What needs to be done:
Find every line in the records that holds the string "hslen". Copy each one.

------------------------------------------------------------

lemma extreme_eq_alt (nums : List Int) (t : Int) (used : List Bool) (find_max : Bool)
    (hPre : Pre_extreme nums t used find_max) :
    extreme nums t used find_max = extreme_alt nums t used find_max := by
  by_cases ht : t < 1
  · unfold extreme extreme_alt
    rw [pyRange_zero_nil t ht, if_pos ht]
    rfl
  · have ht1 : 1 ≤ t := by omega
    obtain ⟨hlen, hne⟩ := hPre ht1
    have h := outer nums find_max (PySem.List.pyRange 0 t) used none (-1) hlen hne
    simp only [length_pyRange_zero] at h
    unfold extreme
    rw [h]
    have halt : extreme_alt nums t used find_max
        = if t < 1 then (none, -1)
          else if ((unusedIdx nums used).length : Int) < t then (none, -1)
          else (some (PySem.List.pyGetD nums (PySem.List.pyGetD (PySem.List.sorted (unusedIdx nums used) (bKey nums find_max)) (t - 1) 0) 0),
                PySem.List.pyGetD (PySem.List.sorted (unusedIdx nums used) (bKey nums find_max)) (t - 1) 0) := by
      simp only [extreme_alt]
    rw [halt, if_neg ht]
    set s := PySem.List.sorted (unusedIdx nums used) (bKey nums find_max) with hs
    have hslen : s.length = (unusedIdx nums used).length := PySem.List.length_sorted _ _ _
    rw [if_neg (by omega : ¬ t.toNat = 0)]
    by_cases hts : t.toNat ≤ s.length
    · have hts2 : t.toNat ≤ (unusedIdx nums used).length := by rw [← hslen]; exact hts
      rw [if_pos hts, if_neg (by omega : ¬ ((unusedIdx nums used).length : Int) < t)]
      have hj : PySem.List.pyGetD s (t - 1) 0 = s.getD (t.toNat - 1) 0 := by
        rw [show PySem.List.pyGetD s (t-1) 0 = (PySem.List.pyGet? s (t-1)).getD 0 from rfl,
            PySem.List.pyGet?_of_nonneg s (by omega : (0:Int) ≤ t - 1)]
        rw [List.getD_eq_getElem?_getD, show (t-1).toNat = t.toNat - 1 by omega]
      rw [hj]
    · have hts2 : ¬ t.toNat ≤ (unusedIdx nums used).length := by rw [← hslen]; exact hts
      rw [if_neg hts, if_pos (by omega : ((unusedIdx nums used).length : Int) < t)]

-- ===== VERDICT (by name: the statement is the Claim_ definition above) =====
theorem extreme_spec : Claim_equal_extreme := by
  intro nums t used find_max _ hPre
  unfold Spec_extreme
  exact extreme_eq_alt nums t used find_max hPre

------------------------------------------------------------

Exercise output:
    have hslen : s.length = (unusedIdx nums used).length := PySem.List.length_sorted _ _ _
    · have hts2 : t.toNat ≤ (unusedIdx nums used).length := by rw [← hslen]; exact hts
    · have hts2 : ¬ t.toNat ≤ (unusedIdx nums used).length := by rw [← hslen]; exact hts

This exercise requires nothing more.